theorem pv_go_eq (old new : List Char) (hol : old ≠ []) :
    ∀ (fuel : Nat) (l acc : List Char), l.length ≤ fuel →
      PySem.Chars.replace.go old new fuel l acc = acc.reverse ++ pvRepl old new l := by
  intro fuel
  induction fuel with
  | zero =>
      intro l acc hl
      have : l = [] := List.length_eq_zero_iff.mp (Nat.le_zero.mp hl)
      subst this
      simp [PySem.Chars.replace.go, pvRepl]
  | succ fuel ih =>
      intro l acc hl
      cases l with
      | nil => simp [PySem.Chars.replace.go, pvRepl]
      | cons c t =>
          rw [PySem.Chars.replace.go]
          by_cases hp : old.isPrefixOf (c :: t)
          · obtain ⟨o, os, rfl⟩ : ∃ o os, old = o :: os := by
              cases old with
              | nil => exact absurd rfl hol
              | cons o os => exact ⟨o, os, rfl⟩
            simp only [hp, if_pos]
            have hdrop : List.drop (o :: os).length (c :: t) = t.drop ((o :: os).length - 1) := by
              simp
            rw [hdrop, ih _ _ (le_trans (by simpa using Nat.sub_le t.length os.length)
                  (Nat.le_of_succ_le_succ hl))]
            rw [pvRepl, if_pos hp]
            simp
          · simp only [hp, if_neg, Bool.false_eq_true, not_false_iff, if_neg]
            rw [ih _ _ (Nat.le_of_succ_le_succ hl)]
            rw [pvRepl, if_neg (by simpa using hp)]
            simp

theorem pv_replace_eq (l old new : List Char) (hol : old ≠ []) :
    PySem.Chars.replace l old new = pvRepl old new l := by
  rw [PySem.Chars.replace]
  rw [if_neg (by simpa using hol)]
  simpa using pv_go_eq old new hol l.length l [] le_rfl

-- a single-character replace is a map
theorem pv_repl_single (a b : Char) : ∀ l : List Char,
    pvRepl [a] [b] l = l.map (fun c => if c = a then b else c) := by
  intro l
  induction l with
  | nil => simp [pvRepl]
  | cons c t ih =>
      rw [pvRepl]
      by_cases h : c = a
      · subst h
        rw [if_pos (by simp [List.isPrefixOf])]
        simp [ih]
      · rw [if_neg (by simp [List.isPrefixOf]; exact fun hh => h hh.symm)]
        simp [ih, h]

-- B's collapse automaton: state = "last kept character was a comma"
def pvColl (b : Bool) : List Char → List Char
  | [] => []
  | c :: t => if c = ',' ∧ b = true then pvColl b t else c :: pvColl (c == ',') t

theorem pvColl_comma_true (t : List Char) : pvColl true (',' :: t) = pvColl true t := by
  rw [pvColl, if_pos ⟨rfl, rfl⟩]

theorem pvColl_cons (b : Bool) (c : Char) (t : List Char) (h : ¬ (c = ',' ∧ b = true)) :
    pvColl b (c :: t) = c :: pvColl (c == ',') t := by
  rw [pvColl, if_neg h]

theorem pvColl_comma_false (t : List Char) : pvColl false (',' :: t) = ',' :: pvColl true t := by
  rw [pvColl, if_neg (by simp)]
  norm_num

-- collapsing after one ",,"→"," replacement pass is the same as collapsing directly
theorem pv_coll_repl : ∀ (n : Nat) (l : List Char), l.length ≤ n → ∀ b : Bool,
    pvColl b (pvRepl [',', ','] [','] l) = pvColl b l := by
  intro n
  induction n with
  | zero =>
      intro l hl b
      have : l = [] := List.length_eq_zero_iff.mp (Nat.le_zero.mp hl)
      subst this
      rw [pvRepl]
  | succ n ih =>
      intro l hl b
      cases l with
      | nil => rw [pvRepl]
      | cons c t =>
          rw [pvRepl]
          by_cases hp : List.isPrefixOf [',', ','] (c :: t)
          · cases t with
            | nil => simp [List.isPrefixOf] at hp
            | cons d t' =>
                have hc : ',' = c ∧ ',' = d := by simpa [List.isPrefixOf] using hp
                obtain ⟨rfl, rfl⟩ := hc
                rw [if_pos hp]
                have ht' : t'.length ≤ n := by
                  simp only [List.length_cons] at hl; omega
                have hdrop : List.drop ([',', ','].length - 1) (',' :: t') = t' := rfl
                rw [hdrop]
                cases b with
                | true =>
                    simp only [List.singleton_append]
                    rw [pvColl_comma_true, pvColl_comma_true, pvColl_comma_true, ih t' ht' true]
                | false =>
                    simp only [List.singleton_append]
                    rw [pvColl_comma_false, pvColl_comma_false, pvColl_comma_true,
                      ih t' ht' true]
          · rw [if_neg hp]
            have ht : t.length ≤ n := by
              simp only [List.length_cons] at hl; omega
            by_cases hcb : c = ',' ∧ b = true
            · obtain ⟨rfl, rfl⟩ := hcb
              rw [pvColl, if_pos ⟨rfl, rfl⟩, pvColl, if_pos ⟨rfl, rfl⟩]
              exact ih t ht true
            · rw [pvColl_cons _ _ _ hcb, pvColl_cons _ _ _ hcb, ih t ht]

-- the ",,"→"," pass never lengthens, and strictly shortens when ",," occurs
theorem pv_repl_len_le : ∀ (n : Nat) (l : List Char), l.length ≤ n →
    (pvRepl [',', ','] [','] l).length ≤ l.length := by
  intro n
  induction n with
  | zero =>
      intro l hl
      have : l = [] := List.length_eq_zero_iff.mp (Nat.le_zero.mp hl)
      subst this; simp [pvRepl]
  | succ n ih =>
      intro l hl
      cases l with
      | nil => simp [pvRepl]
      | cons c t =>
          rw [pvRepl]
          by_cases hp : List.isPrefixOf [',', ','] (c :: t)
          · rw [if_pos hp]
            have hdrop : t.drop ([',', ','].length - 1) = t.drop 1 := rfl
            rw [hdrop]
            have h1 : (pvRepl [',', ','] [','] (t.drop 1)).length ≤ (t.drop 1).length :=
              ih _ (le_trans (by simpa using Nat.sub_le t.length 1) (Nat.le_of_succ_le_succ hl))
            simp only [List.singleton_append, List.length_cons, List.length_drop] at h1 ⊢
            omega
          · rw [if_neg hp]
            have := ih t (Nat.le_of_succ_le_succ hl)
            simp only [List.length_cons]
            omega

theorem pv_infix_tail {c : Char} {t : List Char} (h : [',', ','] <:+: (c :: t))
    (hp : ¬ List.isPrefixOf [',', ','] (c :: t)) : [',', ','] <:+: t := by
  obtain ⟨s₁, s₂, he⟩ := h
  cases s₁ with
  | nil =>
      exfalso
      apply hp
      rw [List.isPrefixOf_iff_prefix]
      exact ⟨s₂, by simpa using he⟩
  | cons d s₁' =>
      refine ⟨s₁', s₂, ?_⟩
      have := congrArg List.tail he
      simpa using this

theorem pv_repl_len_lt : ∀ (n : Nat) (l : List Char), l.length ≤ n →
    [',', ','] <:+: l → (pvRepl [',', ','] [','] l).length < l.length := by
  intro n
  induction n with
  | zero =>
      intro l hl hinf
      have : l = [] := List.length_eq_zero_iff.mp (Nat.le_zero.mp hl)
      subst this
      exact absurd (List.eq_nil_of_infix_nil hinf) (by simp)
  | succ n ih =>
      intro l hl hinf
      cases l with
      | nil => exact absurd (List.eq_nil_of_infix_nil hinf) (by simp)
      | cons c t =>
          rw [pvRepl]
          by_cases hp : List.isPrefixOf [',', ','] (c :: t)
          · rw [if_pos hp]
            have hdrop : t.drop ([',', ','].length - 1) = t.drop 1 := rfl
            rw [hdrop]
            have h1 := pv_repl_len_le t.length (t.drop 1) (by simpa using Nat.sub_le t.length 1)
            have ht1 : 1 ≤ t.length := by
              cases t with
              | nil => simp [List.isPrefixOf] at hp
              | cons d t' => simp
            simp only [List.singleton_append, List.length_cons, List.length_drop] at h1 ⊢
            omega
          · rw [if_neg hp]
            have := ih t (Nat.le_of_succ_le_succ hl) (pv_infix_tail hinf hp)
            simp only [List.length_cons]
            omega

-- with no ",," present the collapse pass is the identity
theorem pv_coll_noinfix : ∀ (l : List Char), ¬ [',', ','] <:+: l →
    ∀ b : Bool, (b = true → l.head? ≠ some ',') → pvColl b l = l := by
  intro l
  induction l with
  | nil => intro _ b _; rfl
  | cons c t ih =>
      intro hinf b hb
      have hnb : ¬ (c = ',' ∧ b = true) := by
        rintro ⟨rfl, rfl⟩
        exact hb rfl (by simp)
      rw [pvColl, if_neg hnb]
      have hinft : ¬ [',', ','] <:+: t := fun h => hinf (List.infix_cons h)
      rw [ih hinft (c == ',') ?_]
      intro hc ht
      apply hinf
      have : c = ',' := by simpa using hc
      subst this
      cases t with
      | nil => simp at ht
      | cons d t' =>
          have : d = ',' := by simpa using ht
          subst this
          exact ⟨[], t', by simp⟩

-- B's foldl accumulates exactly the collapse automaton's output
theorem pv_foldl_step : ∀ (cs acc : List Char),
    cs.foldl pvStep acc = acc ++ pvColl (acc.getLast? == some ',') cs := by
  intro cs
  induction cs with
  | nil => intro acc; simp [pvColl]
  | cons c cs' ih =>
      intro acc
      rw [List.foldl_cons]
      by_cases h : c = ',' ∧ acc ≠ [] ∧ acc.getLast? = some ','
      · obtain ⟨rfl, hne, hl⟩ := h
        rw [pvStep, if_pos ⟨rfl, hne, hl⟩, ih]
        rw [pvColl, if_pos ⟨rfl, by simp [hl]⟩]
      · rw [pvStep, if_neg h, ih]
        have hlast : (acc ++ [c]).getLast? = some c := by simp
        rw [hlast]
        have hnb : ¬ (c = ',' ∧ (acc.getLast? == some ',') = true) := by
          rintro ⟨rfl, hbl⟩
          have hl : acc.getLast? = some ',' := by simpa using hbl
          have hne : acc ≠ [] := by
            intro hnil; rw [hnil] at hl; simp at hl
          exact h ⟨rfl, hne, hl⟩
        rw [pvColl_cons _ _ _ hnb]
        simp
◆ ◆ ◆
- **Instructions to follow**:
The lines you need are those containing "theorem"; find them in the records and copy them.

- **Response area**:
theorem pv_go_eq (old new : List Char) (hol : old ≠ []) :
theorem pv_replace_eq (l old new : List Char) (hol : old ≠ []) :
theorem pv_repl_single (a b : Char) : ∀ l : List Char,
theorem pvColl_comma_true (t : List Char) : pvColl true (',' :: t) = pvColl true t := by
theorem pvColl_cons (b : Bool) (c : Char) (t : List Char) (h : ¬ (c = ',' ∧ b = true)) :
theorem pvColl_comma_false (t : List Char) : pvColl false (',' :: t) = ',' :: pvColl true t := by
theorem pv_coll_repl : ∀ (n : Nat) (l : List Char), l.length ≤ n → ∀ b : Bool,
theorem pv_repl_len_le : ∀ (n : Nat) (l : List Char), l.length ≤ n →
theorem pv_infix_tail {c : Char} {t : List Char} (h : [',', ','] <:+: (c :: t))
theorem pv_repl_len_lt : ∀ (n : Nat) (l : List Char), l.length ≤ n →
theorem pv_coll_noinfix : ∀ (l : List Char), ¬ [',', ','] <:+: l →
theorem pv_foldl_step : ∀ (cs acc : List Char),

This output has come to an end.